Let’s keep our model as is for now, and choose a final model based on AUC. We can use select_best() to find the best AUC and then update our workflow lasso_wf with this value.

best_auc <- lasso_grid %>%
  select_best("roc_auc")

best_auc %>% 
  kable() %>% 
  kable_styling(bootstrap_options = "striped", 
                full_width = F, 
                position = "left")
penalty .config
0.0088862 Model32
final_lasso <- finalize_workflow(lasso_wf, best_auc) #functions take a list or tibble of tuning parameter values and update objects with those values

final_lasso
## == Workflow ==================================================
## Preprocessor: Recipe
## Model: logistic_reg()
## 
## -- Preprocessor ----------------------------------------------
## 5 Recipe Steps
## 
## * step_tokenize()
## * step_stopwords()
## * step_tokenfilter()
## * step_tfidf()
## * step_normalize()
## 
## -- Model -----------------------------------------------------
## Logistic Regression Model Specification (classification)
## 
## Main Arguments:
##   penalty = 0.00888623816274339
##   mixture = 1
## 
## Computational engine: glmnet

This is the tuned workflow.

To find the most important variables we can use the vip package

library(vip)

final_lasso %>% 
  fit(review_train) %>%
  pull_workflow_fit() %>%
  vi(lambda = best_auc$penalty) %>%
  group_by(Sign) %>%
  top_n(20, wt = abs(Importance)) %>%
  ungroup() %>%
  mutate(
    Importance = abs(Importance),
    Variable = str_remove(Variable, "tfidf_text_"),
    Variable = fct_reorder(Variable, Importance)
  ) %>%
  ggplot(aes(x = Importance, y = Variable, fill = Sign)) +
  geom_col(show.legend = FALSE) +
  facet_wrap(~Sign, scales = "free_y") +
  labs(y = NULL)+
  theme_minimal()


Model test.

Finally, let’s return to our test data. The tune package has a function last_fit() which is nice for situations when you have tuned and finalized a model or workflow and want to fit it one last time on your training data and evaluate it on your testing data. You only have to pass this function your finalized model/workflow and your split.

review_final <- last_fit(final_lasso, review_split)

review_final %>%
  collect_metrics()%>% 
  kable() %>% 
  kable_styling(bootstrap_options = "striped", 
                full_width = F, 
                position = "left")
.metric .estimator .estimate
accuracy binary 0.8918558
roc_auc binary 0.9414445

No overfit during our tuning process, and the overall accuracy is not bad.
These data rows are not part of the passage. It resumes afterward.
-- pv_equiv track=rewrite | github.com/MischaGithub/sd_be_assessment | league_rankings.py | create_league_ranking
-- ===== SOURCE A (Python) =====
-- def create_league_ranking(scores):
--     # Sort teams by score (descending) and name (ascending).
--     sorted_teams = sorted(scores.items(), key=lambda x: (-x[1], x[0]))
--     output = []
--
--     rank = 0
--     prev_score = None
--     # Assign ranks, handling ties (teams with the same score get the same rank).
--     for i, (team, score) in enumerate(sorted_teams, start=1):
--         if score != prev_score:
--             rank = i    # Update rank if the score changes.
--
--         # Format the ranking line (e.g., "1. TeamA, 3 pts").
--         output.append(f"{rank}. {team}, {score} pt{'s' if score != 1 else ''}")
--         prev_score = score
--
--     # Join the formatted lines into a single string with newlines.
--     return "\n".join(output)
-- ===== SOURCE B (Python) =====
-- def create_league_ranking(scores):
--     items = list(scores.items())
--     lines = [
--         f"{1 + sum(1 for _, s in items if s > score)}. {team}, {score} pt{'s' if score != 1 else ''}"
--         for team, score in sorted(items, key=lambda x: (-x[1], x[0]))
--     ]
--     return "\n".join(lines)
-- ===== Notes on version B (the rewrite author's own statement) =====
-- stated objective: alternative
-- what changed: Replaces A's sequential enumerate/rank/prev-score state machine with a stateless closed-form rank: each team's rank is computed independently as 1 + the number of teams with a strictly higher score, so no rank/prev state is threaded through the emission pass.
import Mathlib
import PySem

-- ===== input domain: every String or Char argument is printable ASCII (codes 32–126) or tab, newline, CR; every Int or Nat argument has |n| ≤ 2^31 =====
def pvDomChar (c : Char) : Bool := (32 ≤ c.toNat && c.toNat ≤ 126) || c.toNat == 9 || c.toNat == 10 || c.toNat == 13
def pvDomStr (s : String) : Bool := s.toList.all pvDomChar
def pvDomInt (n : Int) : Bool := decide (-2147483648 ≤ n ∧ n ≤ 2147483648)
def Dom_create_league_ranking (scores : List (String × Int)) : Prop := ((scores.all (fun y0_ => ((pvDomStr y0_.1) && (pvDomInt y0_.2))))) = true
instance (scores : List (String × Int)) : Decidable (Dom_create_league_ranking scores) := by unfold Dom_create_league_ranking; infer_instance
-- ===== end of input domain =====

-- B replaces A's sequential enumerate/rank/prev-score state machine by a stateless
-- closed-form rank: each team's rank is 1 + the number of teams with a strictly
-- higher score, computed independently per line (alternative decomposition).

-- ===== PORT A =====
-- shared formatting helper: the f-string "{rank}. {team}, {score} pt{'s' if score != 1 else ''}"
-- (identical in both Pythons)
def pvLine (rank : Int) (team : String) (score : Int) : String :=
  PySem.Int.toStr rank ++ ". " ++ team ++ ", " ++ PySem.Int.toStr score ++
    " pt" ++ (if score ≠ 1 then "s" else "")

def create_league_ranking (scores : List (String × Int)) : String :=
  let sorted_teams := PySem.List.sorted2 scores (fun x => -x.2) (fun x => x.1)
  -- for i, (team, score) in enumerate(sorted_teams, start=1): state = (i, rank, prev_score, output)
  let st := sorted_teams.foldl
    (fun (st : Int × Int × Option Int × List String) ts =>
      let rank := if some ts.2 ≠ st.2.2.1 then st.1 else st.2.1
      (st.1 + 1, rank, some ts.2, st.2.2.2 ++ [pvLine rank ts.1 ts.2]))
    (1, 0, none, [])
  PySem.Str.join "\n" st.2.2.2

-- ===== PORT B =====
-- sum(1 for _, s in items if s > score): number of entries of items with score strictly above s
def pvCg (items : List (String × Int)) (s : Int) : Int :=
  ((items.filter (fun x => decide (s < x.2))).length : Int)

def create_league_ranking_alt (scores : List (String × Int)) : String :=
  let items := scores
  let lines := (PySem.List.sorted2 items (fun x => -x.2) (fun x => x.1)).map
    (fun ts => pvLine (1 + pvCg items ts.2) ts.1 ts.2)
  PySem.Str.join "\n" lines

-- ===== PRECONDITION & SPEC =====
-- Pre_ excludes association lists with duplicate team names: a Python dict cannot hold
-- them, so their behaviour under the dict argument is not defined by A.
def Pre_create_league_ranking (scores : List (String × Int)) : Prop :=
  (scores.map Prod.fst).Nodup
instance (scores : List (String × Int)) : Decidable (Pre_create_league_ranking scores) := by
  unfold Pre_create_league_ranking; infer_instance

def pvWitness_create_league_ranking : (List (String × Int)) := [("Lions", 3), ("Snakes", 1)]

def Spec_create_league_ranking (scores : List (String × Int)) (out : String) : Prop := out = create_league_ranking_alt scores
instance (scores : List (String × Int)) (out : String) : Decidable (Spec_create_league_ranking scores out) := by unfold Spec_create_league_ranking; infer_instance

-- ===== CLAIM (what is proved, stated in full; the proofs are below) =====
def Claim_equal_create_league_ranking : Prop := ∀ (scores : List (String × Int)), Dom_create_league_ranking scores → Pre_create_league_ranking scores → Spec_create_league_ranking scores (create_league_ranking scores)

-- ===== LEMMAS AND PROOFS =====

-- A's loop, written as structural recursion producing the list of lines
def pvLinA : List (String × Int) → Int → Int → Option Int → List String
  | [], _, _, _ => []
  | (t, s) :: xs, i, r, prev =>
    let rank := if some s ≠ prev then i else r
    pvLine rank t s :: pvLinA xs (i + 1) rank (some s)

theorem pvFoldA (l : List (String × Int)) :
    ∀ (i r : Int) (prev : Option Int) (acc : List String),
    (l.foldl (fun (st : Int × Int × Option Int × List String) ts =>
        let rank := if some ts.2 ≠ st.2.2.1 then st.1 else st.2.1
        (st.1 + 1, rank, some ts.2, st.2.2.2 ++ [pvLine rank ts.1 ts.2]))
      (i, r, prev, acc)).2.2.2 = acc ++ pvLinA l i r prev := by
  induction l with
  | nil => intro i r prev acc; simp [pvLinA]
  | cons x xs ih =>
    intro i r prev acc
    obtain ⟨t, s⟩ := x
    simp only [List.foldl_cons, pvLinA, ih]
    by_cases h : some s ≠ prev <;> simp [h]

-- inserting with a `before` test compatible with a transitive relation R preserves Pairwise R
theorem pvInsertByPairwise {α : Type} (R : α → α → Prop) (before : α → α → Bool)
    (htr : ∀ a b c, R a b → R b c → R a c)
    (h1 : ∀ a b, before a b = true → R a b)
    (h2 : ∀ a b, before a b = false → R b a)
    (x : α) : ∀ l : List α, l.Pairwise R → (PySem.List.insertBy before x l).Pairwise R := by
  intro l
  induction l with
  | nil => intro _; simp [PySem.List.insertBy]
  | cons y ys ih =>
    intro hp
    rw [List.pairwise_cons] at hp
    obtain ⟨hy, hys⟩ := hp
    by_cases hb : before x y = true
    · simp only [PySem.List.insertBy, hb, if_pos]
      rw [List.pairwise_cons, List.pairwise_cons]
      exact ⟨fun z hz => by
          rcases List.mem_cons.mp hz with h | h
          · exact h ▸ h1 _ _ hb
          · exact htr _ _ _ (h1 _ _ hb) (hy z h), hy, hys⟩
    · have hb' : before x y = false := by simpa using hb
      simp only [PySem.List.insertBy, hb', Bool.false_eq_true, if_false]
      rw [List.pairwise_cons]
      refine ⟨fun z hz => ?_, ih hys⟩
      rcases (PySem.List.mem_insertBy before x z ys).mp hz with h | h
      · exact h ▸ h2 _ _ hb'
      · exact hy z h

-- the sorted list of A/B has non-increasing scores
theorem pvSortedPairwise (xs : List (String × Int)) :
    (PySem.List.sorted2 xs (fun x => -x.2) (fun x => x.1)).Pairwise
      (fun a b : String × Int => b.2 ≤ a.2) := by
  have key : ∀ (l : List (String × Int)) (acc : List (String × Int)),
      acc.Pairwise (fun a b : String × Int => b.2 ≤ a.2) →
      (l.foldl (fun acc x =>
        PySem.List.insertBy
          (fun a b : String × Int =>
            decide (-a.2 < -b.2) || (!decide (-b.2 < -a.2) && decide (a.1 < b.1))) x acc) acc).Pairwise
        (fun a b : String × Int => b.2 ≤ a.2) := by
    intro l
    induction l with
    | nil => intro acc h; simpa using h
    | cons x xs ih =>
      intro acc h
      simp only [List.foldl_cons]
      refine ih _ ?_
      refine pvInsertByPairwise (fun a b : String × Int => b.2 ≤ a.2) _ (fun a b c hab hbc => le_trans hbc hab) ?_ ?_ x acc h
      · intro a b hb
        simp only [Bool.or_eq_true, Bool.and_eq_true, decide_eq_true_eq, Bool.not_eq_true',
          decide_eq_false_iff_not] at hb
        rcases hb with h' | ⟨h', _⟩ <;> omega
      · intro a b hb
        simp only [Bool.or_eq_false_iff, Bool.and_eq_false_iff, decide_eq_false_iff_not] at hb
        omega
  simpa [PySem.List.sorted2] using key xs [] (by simp)

-- the strictly-greater count over the sorted list equals the count over the original list
theorem pvCgPerm (scores : List (String × Int)) (s : Int) :
    pvCg (PySem.List.sorted2 scores (fun x => -x.2) (fun x => x.1)) s = pvCg scores s := by
  unfold pvCg
  congr 1
  exact ((PySem.List.sorted2_perm scores (fun x => -x.2) (fun x => x.1) false).filter _).length_eq

-- loop invariant relating A's sequential rank to the closed-form count:
-- c = consumed prefix of the sorted list, prev = score of its last element,
-- r = the rank A assigned to that element = 1 + (# strictly greater in the whole list)
def pvInv (c l : List (String × Int)) (r : Int) : Option Int → Prop
  | none => c = []
  | some p => (∀ x ∈ c, p ≤ x.2) ∧ (∀ x ∈ l, x.2 ≤ p) ∧ r = 1 + pvCg (c ++ l) p

theorem pvCgZero (l : List (String × Int)) (s : Int) (h : ∀ x ∈ l, x.2 ≤ s) :
    pvCg l s = 0 := by
  unfold pvCg
  have : l.filter (fun x => decide (s < x.2)) = [] := by
    rw [List.filter_eq_nil_iff]
    intro x hx
    simpa using not_lt.mpr (h x hx)
  simp [this]

theorem pvCgFull (c : List (String × Int)) (s : Int) (h : ∀ x ∈ c, s < x.2) :
    pvCg c s = (c.length : Int) := by
  unfold pvCg
  have : c.filter (fun x => decide (s < x.2)) = c :=
    List.filter_eq_self.mpr (fun x hx => by simpa using h x hx)
  rw [this]

theorem pvCgAppend (c l : List (String × Int)) (s : Int) :
    pvCg (c ++ l) s = pvCg c s + pvCg l s := by
  unfold pvCg
  rw [List.filter_append, List.length_append]
  push_cast
  ring

-- the heart: A's state machine over a score-nonincreasing list emits exactly
-- B's closed-form lines
set_option maxHeartbeats 2000000 in
theorem pvMain : ∀ (l c : List (String × Int)) (r : Int) (prev : Option Int),
    l.Pairwise (fun a b : String × Int => b.2 ≤ a.2) →
    pvInv c l r prev →
    pvLinA l ((c.length : Int) + 1) r prev
      = l.map (fun ts => pvLine (1 + pvCg (c ++ l) ts.2) ts.1 ts.2) := by
  intro l
  induction l with
  | nil => intro c r prev _ _; simp [pvLinA]
  | cons x xs ih =>
    intro c r prev hpw hinv
    obtain ⟨t, s⟩ := x
    rw [List.pairwise_cons] at hpw
    obtain ⟨hhd, htl⟩ := hpw
    have hxs : ∀ x ∈ xs, x.2 ≤ s := fun x hx => hhd x hx
    cases prev with
    | none =>
      have hcnil : c = [] := hinv
      subst hcnil
      have hz : pvCg ((t, s) :: xs) s = 0 := by
        refine pvCgZero _ _ ?_
        intro x hx
        rcases List.mem_cons.mp hx with h | h
        · simp [h]
        · exact hxs x h
      have hinv' : pvInv [(t, s)] xs 1 (some s) := by
        refine ⟨by intro x hx; simp at hx; simp [hx], hxs, ?_⟩
        rw [List.singleton_append, hz]; ring
      have h2 := ih [(t, s)] 1 (some s) htl hinv'
      simp only [List.length_cons, List.length_nil, List.singleton_append] at h2
      push_cast at h2
      simp only [pvLinA, if_pos (show some s ≠ (none : Option Int) by simp), List.nil_append,
        List.map_cons]
      norm_num
      refine ⟨by rw [hz]; norm_num, ?_⟩
      exact h2
    | some p =>
      obtain ⟨hc, hl, hr⟩ := hinv
      have hsp : s ≤ p := hl (t, s) List.mem_cons_self
      by_cases hse : s = p
      · -- tie: rank stays r, and r = 1 + count of strictly greater
        subst hse
        simp only [pvLinA, if_neg (show ¬ some s ≠ some s by simp)]
        have hinv' : pvInv (c ++ [(t, s)]) xs r (some s) := by
          refine ⟨?_, hxs, ?_⟩
          · intro x hx
            rcases List.mem_append.mp hx with h | h
            · exact hc x h
            · simp at h; simp [h]
          · rw [List.append_assoc, List.singleton_append]; exact hr
        have h2 := ih (c ++ [(t, s)]) r (some s) htl hinv'
        simp only [List.length_append, List.length_cons, List.length_nil,
          List.append_assoc, List.singleton_append] at h2
        push_cast at h2
        rw [List.map_cons, h2]
        congr 1
        rw [hr]
      · -- new score: rank = index = 1 + count of strictly greater
        have hslt : s < p := lt_of_le_of_ne hsp hse
        have hne : some s ≠ some p := fun h => hse (Option.some.inj h)
        have hcnt : pvCg (c ++ (t, s) :: xs) s = (c.length : Int) := by
          rw [pvCgAppend]
          have h1 : pvCg c s = (c.length : Int) :=
            pvCgFull c s (fun x hx => lt_of_lt_of_le hslt (hc x hx))
          have h2 : pvCg ((t, s) :: xs) s = 0 := by
            refine pvCgZero _ _ ?_
            intro x hx
            rcases List.mem_cons.mp hx with h | h
            · simp [h]
            · exact hxs x h
          rw [h1, h2]; ring
        simp only [pvLinA, if_pos hne]
        have hinv' : pvInv (c ++ [(t, s)]) xs ((c.length : Int) + 1) (some s) := by
          refine ⟨?_, hxs, ?_⟩
          · intro x hx
            rcases List.mem_append.mp hx with h | h
            · exact le_of_lt (lt_of_lt_of_le hslt (hc x h))
            · simp at h; simp [h]
          · rw [List.append_assoc, List.singleton_append, hcnt]; ring
        have h2 := ih (c ++ [(t, s)]) ((c.length : Int) + 1) (some s) htl hinv'
        simp only [List.length_append, List.length_cons, List.length_nil,
          List.append_assoc, List.singleton_append] at h2
        push_cast at h2
        rw [List.map_cons, h2]
        congr 1
        rw [hcnt]
        ring_nf

-- ===== VERDICT (by name: the statement is the Claim_ definition above) =====
theorem create_league_ranking_spec : Claim_equal_create_league_ranking := by
  unfold Claim_equal_create_league_ranking
  intro scores _ _
  unfold Spec_create_league_ranking create_league_ranking create_league_ranking_alt
  simp only [pvFoldA, List.nil_append]
  congr 1
  have hmain := pvMain (PySem.List.sorted2 scores (fun x => -x.2) (fun x => x.1)) [] 0 none
    (pvSortedPairwise scores) rfl
  simp only [List.length_nil, List.nil_append] at hmain
  push_cast at hmain
  rw [hmain]
  apply List.map_congr_left
  intro ts _
  rw [pvCgPerm]
-- the main simulation: A's threaded recursion against B's pure recursion, plus the
-- restoration invariant A's undo relies on
lemma goA_eq_solveB (fuel : Nat) : ∀ (f c e : Int) (cam vis : List (List Int)),
    ((goA fuel f c e cam vis).1 =
      (match solveB fuel f c e vis with
       | some (p, e') => (true, cam ++ p, e')
       | none => (false, [], e))) ∧
    (solveB fuel f c e vis = none → PySem.Set.contains vis [f, c] = false →
      (goA fuel f c e cam vis).2 = (cam, vis)) := by
  induction fuel with
  | zero => intro f c e cam vis; exact ⟨rfl, fun _ _ => rfl⟩
  | succ fuel ih =>
    intro f c e cam vis
    by_cases hfin : f = 8 ∧ c = 0
    · constructor
      · simp [goA, solveB, hfin]
      · intro hnone; simp [solveB, hfin] at hnone
    · have hloop := loop_eq (goA fuel) (solveB fuel)
        (fun nf nc e' cam' vis' => ih nf nc e' cam' vis')
        f c e (PySem.Set.add vis [f, c]) movesA (cam ++ [[f, c]])
      have hmoves : movesB = movesA := rfl
      cases hfs : movesA.findSome?
          (tryB (solveB fuel) f c e (PySem.Set.add vis [f, c])) with
      | some pe =>
        rw [hfs] at hloop
        obtain ⟨r, hfold, hr1⟩ := hloop
        constructor
        · simp only [goA, hfin, if_false]
          rw [hfold]
          simp only [solveB, hfin, if_false, hmoves, hfs]
          simp [hr1]
        · intro hnone
          simp only [solveB, hfin, if_false, hmoves, hfs] at hnone
          exact absurd hnone (by simp)
      | none =>
        rw [hfs] at hloop
        have hsolve : solveB (fuel + 1) f c e vis = none := by
          simp only [solveB, hfin, if_false, hmoves, hfs]
        constructor
        · simp only [goA, hfin, if_false]
          rw [hloop, hsolve]
        · intro _ hfresh
          have hadd : PySem.Set.add vis [f, c] = vis ++ [[f, c]] := by
            simp only [PySem.Set.add, hfresh]
            simp
          simp only [goA, hfin, if_false]
          rw [hloop]
          simp only []
          rw [hadd]
          have hcont : PySem.Set.contains (vis ++ [[f, c]]) [f, c] = true := by
            simp [PySem.Set.contains]
          rw [PySem.Set.remove?]
          simp only [hcont, if_true, Option.getD_some]
          rw [discard_add_fresh vis [f, c] hfresh]
          simp

-- ===== VERDICT (by name: the statement is the Claim_ definition above) =====
theorem backtrack_spec : Claim_equal_backtrack := by
  intro fila col energia camino visitados _
  unfold Spec_backtrack backtrack backtrack_alt
  rw [(goA_eq_solveB 100 fila col energia camino visitados).1]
Let’s create a confusion matrix for the testing data.

review_final %>%
  collect_predictions() %>%
  conf_mat(rating, .pred_class)
##           Truth
## Prediction bad good
##       bad  449   55
##       good  26  219

Although our overall accuracy isn’t so bad, we find that it is easier to detect the negative reviews than the positive ones.